#### [EXERCISE REQUIREMENTS]
Nothing but a number is needed: the count of lines below that include "String".

[Stored data entries]

-- pv_equiv track=rewrite | github.com/maxpoletto/advent-of-code | 2016/day13.py | num_locs
-- ===== SOURCE A (Python) =====
-- from collections import deque
-- from typing import Tuple
--
-- magic = 1364
--
-- wall = {}
--
-- def is_wall(p: Tuple) -> bool:
--     if p in wall.keys():
--         return wall[p]
--     if p[0] < 0 or p[1] < 0:
--         return True
--     n = p[0]*(p[0] + 3 + 2*p[1]) + p[1]*(1 + p[1]) + magic
--     o = bin(n).count('1')
--     wall[p] = (o%2)==1
--     return (o%2)==1
--
-- def num_locs(p0, n) -> int:
--     visited = {}
--     q = deque()
--     q.append((p0, 0))
--     while len(q) > 0:
--         p, s = q.popleft()
--         visited[p] = True
--         if s == n:
--             continue
--         for d in [ (-1,0), (1,0), (0,-1), (0,1)]:
--             np = (p[0]+d[0], p[1]+d[1])
--             if not is_wall(np) and not np in visited.keys():
--                 q.append((np, s+1))
--     return len(visited)
-- ===== SOURCE B (Python) =====
-- # Depth-first search with an explicit stack and shortest-depth relabelling
-- # (cells may be re-expanded when found at a smaller depth), instead of A's
-- # FIFO breadth-first queue; the final label table's size is the answer.
-- magic = 1364
--
-- def _open(x, y):
--     if x < 0 or y < 0:
--         return False
--     return bin(x*x + 3*x + 2*x*y + y + y*y + magic).count('1') % 2 == 0
--
-- def num_locs(p0, n) -> int:
--     dist = {}
--     stack = [(p0, 0)]
--     while stack:
--         p, s = stack.pop()
--         if p in dist and dist[p] <= s:
--             continue
--         dist[p] = s
--         if s < n:
--             x, y = p[0], p[1]
--             for q in ((x - 1, y), (x + 1, y), (x, y - 1), (x, y + 1)):
--                 if _open(q[0], q[1]):
--                     stack.append((q, s + 1))
--     return len(dist)
-- ===== Notes on version B (the rewrite author's own statement) =====
-- stated objective: alternative
-- what changed: Replaces A's FIFO breadth-first queue (level-order, deduplicated only at pop time) by a depth-first explicit stack with shortest-depth relabelling: cells carry a distance label and are re-expanded whenever reached at a strictly smaller depth, and the size of the final label table is returned.
-- outside the precondition, e.g. on num_locs((1, 1), -1): A returns 457, B returns 1; on num_locs((3,), 5): A raises IndexError, B raises IndexError
import Mathlib
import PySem

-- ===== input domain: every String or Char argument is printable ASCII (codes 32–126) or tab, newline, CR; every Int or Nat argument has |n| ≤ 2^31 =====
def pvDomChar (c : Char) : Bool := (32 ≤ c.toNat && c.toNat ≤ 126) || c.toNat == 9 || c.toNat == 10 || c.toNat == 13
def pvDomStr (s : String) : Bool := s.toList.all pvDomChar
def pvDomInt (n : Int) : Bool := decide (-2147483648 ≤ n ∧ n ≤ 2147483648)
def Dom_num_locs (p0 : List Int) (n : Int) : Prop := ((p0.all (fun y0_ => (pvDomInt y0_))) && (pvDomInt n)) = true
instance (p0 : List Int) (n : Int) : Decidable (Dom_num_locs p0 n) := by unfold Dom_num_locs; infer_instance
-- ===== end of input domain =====

-- B replaces A's FIFO breadth-first queue by a depth-first explicit stack with
-- shortest-depth relabelling (a cell may be re-expanded when reached at a smaller
-- depth); the size of the final label table is the answer.
-- A mutates the module-level memo dict 'wall'; that cache only stores a pure
-- computation and does not affect the return value, so it is dropped in the ports.

-- ===== PORT A =====

-- bin(m).count('1') for a nonnegative m
def pvPopcount : Nat → Nat
  | 0 => 0
  | (m+1) => (m+1) % 2 + pvPopcount ((m+1)/2)

-- is_wall(p): the global memo 'wall' caches a pure computation, so it is inlined
def pv_is_wall (p : List Int) : Bool :=
  match p with
  | x :: y :: _ =>
    if x < 0 ∨ y < 0 then true
    else pvPopcount (x*(x + 3 + 2*y) + y*(1 + y) + 1364).toNat % 2 == 1
  | _ => false   -- p[0] raises IndexError in Python; unreachable under Pre_num_locs

-- np = (p[0]+d[0], p[1]+d[1]) for d in [(-1,0),(1,0),(0,-1),(0,1)]
def pvNbrsA (p : List Int) : List (List Int) :=
  match p with
  | x :: y :: _ => [((-1 : Int), (0 : Int)), (1, 0), (0, -1), (0, 1)].map
      (fun d => [x + d.1, y + d.2])
  | _ => []   -- p[0] raises IndexError in Python; unreachable under Pre_num_locs

-- queue-entry weight: bounds the number of loop iterations an entry can still cause
def pvW (n : Int) (e : List Int × Int) : Nat := 5 ^ ((n - e.2).toNat)

def pvQW (n : Int) (q : List (List Int × Int)) : Nat := (q.map (pvW n)).sum

theorem pvQW_tail_lt (n : Int) (p : List Int) (s : Int) (q : List (List Int × Int)) :
    pvQW n q < pvQW n ((p, s) :: q) := by
  simp only [pvQW, List.map_cons, List.sum_cons, pvW]
  have : 0 < 5 ^ ((n - s).toNat) := pow_pos (by norm_num : (0:Nat) < 5) _
  omega

theorem pvQW_push_lt (n : Int) (p : List Int) (s : Int) (q : List (List Int × Int))
    (hs : ¬ n ≤ s) (pushes : List (List Int × Int))
    (hlen : pushes.length ≤ 4) (hsnd : ∀ e ∈ pushes, e.2 = s + 1) :
    pvQW n (q ++ pushes) < pvQW n ((p, s) :: q) := by
  have hk : (n - s).toNat = (n - (s+1)).toNat + 1 := by omega
  have hb : ∀ x ∈ pushes.map (pvW n), x ≤ 5 ^ ((n - (s+1)).toNat) := by
    intro x hx
    rcases List.mem_map.1 hx with ⟨e, he, rfl⟩
    simp [pvW, hsnd e he]
  have hsum : (pushes.map (pvW n)).sum ≤ pushes.length * 5 ^ ((n - (s+1)).toNat) := by
    calc (pushes.map (pvW n)).sum
        ≤ (pushes.map (pvW n)).length * 5 ^ ((n - (s+1)).toNat) :=
          List.sum_le_card_nsmul _ _ hb
      _ = pushes.length * 5 ^ ((n - (s+1)).toNat) := by simp
  have hpow : 0 < 5 ^ ((n - (s+1)).toNat) := pow_pos (by norm_num : (0:Nat) < 5) _
  simp only [pvQW, List.map_append, List.sum_append, List.map_cons, List.sum_cons, pvW, hk,
    pow_succ]
  have h4 : pushes.length * 5 ^ ((n - (s+1)).toNat) ≤ 4 * 5 ^ ((n - (s+1)).toNat) :=
    Nat.mul_le_mul_right _ hlen
  omega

#### [ANSWER AREA]
2